Hoffmann hält Geschwindigkeitstafeln ebenfalls für sinnvoll. Sie würden den Verkehrsteilnehmern positive oder negative Rückmeldungen über die gefahrenen Geschwindigkeiten geben und dadurch mehr Einfluss auf das Fahrverhalten ausüben als normale Gebotsschilder. Scherer selbst hat sich bereits überlegt, eine Anzeigetafel in seinem Vorgarten aufzustellen. "Im privaten Bereich sind die aber nicht erlaubt. Mir wurde gesagt, dass es eine Ablenkung für die Autofahrer wäre", sagt Scherer. Eine Anzeigetafel koste rund 980 Euro. Doch der Haushalt der Stadt sei vom Landratsamt noch nicht genehmigt worden, wie Siebje bestätigt. Solange könne nichts angeschafft werden.

Messgerät zugelegt

Die Initiative führe jetzt auch eigene Lärmmessungen durch, heißt es in dem Schreiben weiter. Dafür hätten sie sich ein Messgerät zugelegt. Gemessen wird in den Straßen, in denen die Initiative durchgängig Tempo 30 fordert, also Uhlandstraße, Calwer Straße und Neuenbürger Straße.

"Wir messen seit vier Tagen. Schon jetzt konnten wir feststellen, dass die Werte etwa 80 Prozent über den Richtwerten liegen", erklärt Scherer. Die Richtwerte für Wohngebiete liegen laut der technischen Anleitung zum Schutz gegen Lärm bei 55 Dezibel tagsüber und 40 Dezibel nachts. Lärmbelastungen oberhalb von 65 Dezibel am Tag und 55 Dezibel in der Nacht liegen laut dem Landesministerium für Verkehr im gesundheitskritischen Bereich. Genauere Zahlen will Scherer erst veröffentlichen, wenn er vier Wochen gemessen hat.

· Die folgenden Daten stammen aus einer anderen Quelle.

-- pv_equiv track=rewrite | github.com/hagud/ccolectivo | colectivo_v6_mini.py | is_valid_issn
-- ===== SOURCE A (Python) =====
-- def is_valid_issn(d: str) -> bool:
--     if len(d) == 7:
--         d = "0" + d
--     if len(d) != 8:
--         return False
--     try:
--         tot = sum((8 - i) * int(ch) for i, ch in enumerate(d[:7]))
--         chk = (11 - (tot % 11)) % 11
--         return ("X" if chk == 10 else str(chk)) == d[7]
--     except:
--         return False
-- ===== SOURCE B (Python) =====
-- def is_valid_issn(d: str) -> bool:
--     if len(d) == 7:
--         d = "0" + d
--     if len(d) != 8:
--         return False
--     total = 0
--     for i, ch in enumerate(d):
--         if i == 7 and ch == "X":
--             total += 10
--         elif "0" <= ch <= "9":
--             total += (8 - i) * (ord(ch) - 48)
--         else:
--             return False
--     return total % 11 == 0
-- ===== Notes on version B (the rewrite author's own statement) =====
-- stated objective: simpler
-- what changed: B drops the check-digit construction and the try/except entirely: it makes one early-exit pass over all 8 characters accumulating the full ISSN weighted sum (the last position contributing ten for the check character and its digit value otherwise) and tests divisibility of the total by 11.
import Mathlib
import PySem

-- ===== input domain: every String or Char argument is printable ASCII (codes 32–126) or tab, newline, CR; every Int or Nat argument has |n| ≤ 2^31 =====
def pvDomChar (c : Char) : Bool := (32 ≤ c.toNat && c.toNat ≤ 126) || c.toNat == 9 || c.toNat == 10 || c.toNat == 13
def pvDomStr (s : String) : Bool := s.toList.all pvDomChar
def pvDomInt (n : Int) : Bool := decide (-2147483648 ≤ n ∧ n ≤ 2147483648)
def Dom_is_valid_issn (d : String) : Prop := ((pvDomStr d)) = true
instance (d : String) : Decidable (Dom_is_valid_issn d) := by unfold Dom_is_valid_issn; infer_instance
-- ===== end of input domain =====

-- B recomputes the full weighted sum over all 8 characters in one pass (no try/except,
-- no check-digit construction); same return value on the printable-ASCII domain; objective: idiomatic/simpler.

-- B replaces A's check-digit construction and try/except with one early-exit pass
-- computing the full weighted sum over all 8 characters; same value on the stated domain; objective: simpler.

-- ===== PORT A =====
-- literal transliteration of A: pad to 8, length guard, try-sum over the first 7 via int(ch)
-- (none = the caught ValueError), check digit compared with d[7]
def isValidIssnGoA (cs : List Char) : Bool :=
  let cs := if cs.length == 7 then '0' :: cs else cs
  if cs.length != 8 then false
  else
    let tot? := (PySem.List.enumerate (PySem.List.slice cs none (some 7))).foldl
      (fun acc p =>
        match acc, PySem.Int.ofChars? [p.2] with
        | some a, some v => some (a + (8 - p.1) * v)
        | _, _ => none) (some (0 : Int))
    match tot?, PySem.List.pyGet? cs 7 with
    | some tot, some c7 =>
        let chk := PySem.Int.mod (11 - PySem.Int.mod tot 11) 11
        (if chk == 10 then ['X'] else PySem.Int.toChars chk) == [c7]
    | _, _ => false

def is_valid_issn (d : String) : Bool := isValidIssnGoA d.toList

-- ===== PORT B =====
-- B's single pass with early return: none = the 'return False' branch
def isValidIssnScan : List (Int × Char) → Int → Option Int
  | [], total => some total
  | (i, ch) :: rest, total =>
    if i == 7 && ch == 'X' then isValidIssnScan rest (total + 10)
    else if '0' ≤ ch ∧ ch ≤ '9' then
      isValidIssnScan rest (total + (8 - i) * ((ch.toNat : Int) - 48))
    else none

def isValidIssnGoB (cs : List Char) : Bool :=
  let cs := if cs.length == 7 then '0' :: cs else cs
  if cs.length != 8 then false
  else
    match isValidIssnScan (PySem.List.enumerate cs) 0 with
    | some total => PySem.Int.mod total 11 == 0
    | none => false

def is_valid_issn_alt (d : String) : Bool := isValidIssnGoB d.toList

-- ===== PRECONDITION & SPEC =====
def Spec_is_valid_issn (d : String) (out : Bool) : Prop := out = is_valid_issn_alt d
instance (d : String) (out : Bool) : Decidable (Spec_is_valid_issn d out) := by unfold Spec_is_valid_issn; infer_instance

-- ===== CLAIM (what is proved, stated in full; the proofs are below) =====
def Claim_equal_is_valid_issn : Prop := ∀ (d : String), Dom_is_valid_issn d → Spec_is_valid_issn d (is_valid_issn d)

-- ===== LEMMAS AND PROOFS =====

lemma pvOfCharsSingle (c : Char) (h : pvDomChar c = true) :
    PySem.Int.ofChars? [c] =
      (if '0' ≤ c ∧ c ≤ '9' then some ((c.toNat : Int) - 48) else none) := by
  have hb : c.toNat < 127 := by simp [pvDomChar] at h; omega
  obtain ⟨n, hn, rfl⟩ : ∃ n, n < 127 ∧ Char.ofNat n = c := ⟨c.toNat, hb, Char.ofNat_toNat c⟩
  revert h
  interval_cases n <;> decide

lemma pvCharFacts (c : Char) (hdom : pvDomChar c = true) :
    ((c = 'X') ↔ c.toNat = 88) ∧ (('0' ≤ c ∧ c ≤ '9') ↔ (48 ≤ c.toNat ∧ c.toNat ≤ 57)) ∧
    (∀ k : Nat, k < 10 → ((PySem.Int.toChars (k : Int) == [c]) = decide (c.toNat = k + 48))) := by
  have hb : c.toNat < 127 := by simp [pvDomChar] at hdom; omega
  obtain ⟨n, hn, rfl⟩ : ∃ n, n < 127 ∧ Char.ofNat n = c := ⟨c.toNat, hb, Char.ofNat_toNat c⟩
  revert hdom
  interval_cases n <;> decide

lemma pvLast (T : Int) (h : Char) (hh : pvDomChar h = true) :
    ((if -(T % 11) % 11 = 10 then ['X'] else PySem.Int.toChars (-(T % 11) % 11)) == [h]) =
    (if h = 'X' then ((T + 10) % 11 == 0)
     else if '0' ≤ h ∧ h ≤ '9' then ((T + (↑h.toNat - 48)) % 11 == 0)
     else false) := by
  obtain ⟨hX, hdig, hk⟩ := pvCharFacts h hh
  obtain ⟨r, hr0, hr1, hrdef⟩ : ∃ r : Int, 0 ≤ r ∧ r < 11 ∧ -(T % 11) % 11 = r :=
    ⟨_, Int.emod_nonneg _ (by norm_num), Int.emod_lt_of_pos _ (by norm_num), rfl⟩
  rw [hrdef]
  obtain ⟨k, rfl⟩ : ∃ k : Nat, (k : Int) = r := ⟨r.toNat, by omega⟩
  have hk11 : k < 11 := by omega
  have hXn : ('X' : Char).toNat = 88 := rfl
  split_ifs with h10 hX' hdig' hX' hdig'
  · subst hX'
    simp
    omega
  · have hne : ('X' : Char) ≠ h := fun e => hX' e.symm
    obtain ⟨hb1, hb2⟩ := hdig.mp hdig'
    simp [hne]
    omega
  · have hne : ('X' : Char) ≠ h := fun e => hX' e.symm
    simp [hne]
  · subst hX'
    rw [hk k (by omega)]
    have hx1 : k ≠ 40 := by omega
    have hx2 : (T + 10) % 11 ≠ 0 := by omega
    simp [hx1, hx2]
  · rw [hk k (by omega)]
    obtain ⟨hb1, hb2⟩ := hdig.mp hdig'
    by_cases heq : h.toNat = k + 48
    · have hx : (T + (↑h.toNat - 48)) % 11 = 0 := by omega
      simp [heq]
      omega
    · have hx : (T + (↑h.toNat - 48)) % 11 ≠ 0 := by omega
      simp [heq]
      omega
  · rw [hk k (by omega)]
    have hnd := (not_congr hdig).mp hdig'
    have hx : h.toNat ≠ k + 48 := by omega
    simp [hx]

lemma pvCore (a b c d e f g h : Char)
    (ha : pvDomChar a = true) (hb : pvDomChar b = true) (hc : pvDomChar c = true)
    (hd : pvDomChar d = true) (he : pvDomChar e = true) (hf : pvDomChar f = true)
    (hg : pvDomChar g = true) (hh : pvDomChar h = true) :
    isValidIssnGoA [a, b, c, d, e, f, g, h] = isValidIssnGoB [a, b, c, d, e, f, g, h] := by
  simp only [isValidIssnGoA, isValidIssnGoB]
  simp [PySem.List.slice, PySem.List.clampIdx, PySem.List.enumerate, isValidIssnScan,
    pvOfCharsSingle a ha, pvOfCharsSingle b hb, pvOfCharsSingle c hc, pvOfCharsSingle d hd,
    pvOfCharsSingle e he, pvOfCharsSingle f hf, pvOfCharsSingle g hg]
  by_cases h1 : '0' ≤ a ∧ a ≤ '9'
  case neg => simp [h1]
  by_cases h2 : '0' ≤ b ∧ b ≤ '9'
  case neg => simp [h1, h2]
  by_cases h3 : '0' ≤ c ∧ c ≤ '9'
  case neg => simp [h1, h2, h3]
  by_cases h4 : '0' ≤ d ∧ d ≤ '9'
  case neg => simp [h1, h2, h3, h4]
  by_cases h5 : '0' ≤ e ∧ e ≤ '9'
  case neg => simp [h1, h2, h3, h4, h5]
  by_cases h6 : '0' ≤ f ∧ f ≤ '9'
  case neg => simp [h1, h2, h3, h4, h5, h6]
  by_cases h7 : '0' ≤ g ∧ g ≤ '9'
  case neg => simp [h1, h2, h3, h4, h5, h6, h7]
  simp [h1, h2, h3, h4, h5, h6, h7]
  rw [pvLast _ h hh]
  split_ifs <;> simp

lemma pvGoEq (cs : List Char) (hdom : cs.all pvDomChar = true) :
    isValidIssnGoA cs = isValidIssnGoB cs := by
  rcases cs with _ | ⟨a, _ | ⟨b, _ | ⟨c, _ | ⟨d, _ | ⟨e, _ | ⟨f, _ | ⟨g, _ | ⟨h, _ | ⟨i, t⟩⟩⟩⟩⟩⟩⟩⟩⟩
  · simp [isValidIssnGoA, isValidIssnGoB]
  · simp [isValidIssnGoA, isValidIssnGoB]
  · simp [isValidIssnGoA, isValidIssnGoB]
  · simp [isValidIssnGoA, isValidIssnGoB]
  · simp [isValidIssnGoA, isValidIssnGoB]
  · simp [isValidIssnGoA, isValidIssnGoB]
  · simp [isValidIssnGoA, isValidIssnGoB]
  · -- length 7: both ports prepend '0' and continue on the 8-character list
    simp only [List.all_cons, Bool.and_eq_true] at hdom
    have eA : isValidIssnGoA [a, b, c, d, e, f, g] = isValidIssnGoA ['0', a, b, c, d, e, f, g] := by
      simp [isValidIssnGoA]
    have eB : isValidIssnGoB [a, b, c, d, e, f, g] = isValidIssnGoB ['0', a, b, c, d, e, f, g] := by
      simp [isValidIssnGoB]
    rw [eA, eB]
    exact pvCore '0' a b c d e f g (by decide) hdom.1 hdom.2.1 hdom.2.2.1 hdom.2.2.2.1
      hdom.2.2.2.2.1 hdom.2.2.2.2.2.1 hdom.2.2.2.2.2.2.1
  · simp only [List.all_cons, Bool.and_eq_true] at hdom
    exact pvCore a b c d e f g h hdom.1 hdom.2.1 hdom.2.2.1 hdom.2.2.2.1 hdom.2.2.2.2.1
      hdom.2.2.2.2.2.1 hdom.2.2.2.2.2.2.1 hdom.2.2.2.2.2.2.2.1
  · -- length ≥ 9: both ports return false
    simp [isValidIssnGoA, isValidIssnGoB]

-- ===== VERDICT (by name: the statement is the Claim_ definition above) =====
theorem is_valid_issn_spec : Claim_equal_is_valid_issn := by
  intro d hdom
  unfold Spec_is_valid_issn is_valid_issn is_valid_issn_alt
  exact pvGoEq d.toList hdom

Die Initiative sei in der Zwischenzeit mit Bürgern aus anderen Ortsteilen in Bad Herrenalb im Gespräch. "Es regt sich etwas, wir versuchen größer zu werden", sagt Scherer. Auch an die Landesregierung wolle man noch schreiben, falls sich von Stadt und Kreis niemand regt.

"Ich werde die Sache bis zum Ende verfechten und nicht nachgeben", hat Scherer von Anfang an gesagt. Hoffmann selbst sagt, dass er seit Wochen in engen Gesprächen mit der Bürgerinitiative und auch mit dem Landratsamt Calw ist, was die Verkehrssituation in Neusatz,  Bernbach und Althof angeht. Dabei wurde vereinbart,  dass Stadtverwaltung, Ortsvorsteher und Landratsamt eine Verkehrsschau vor Ort vornehmen. "Aussagen über den weiteren Umgang mit den Forderungen der Bürgerinitiative können wir als Stadt erst nach der Auswertung der Ergebnisse der Verkehrsschau treffen", erklärt Siebje.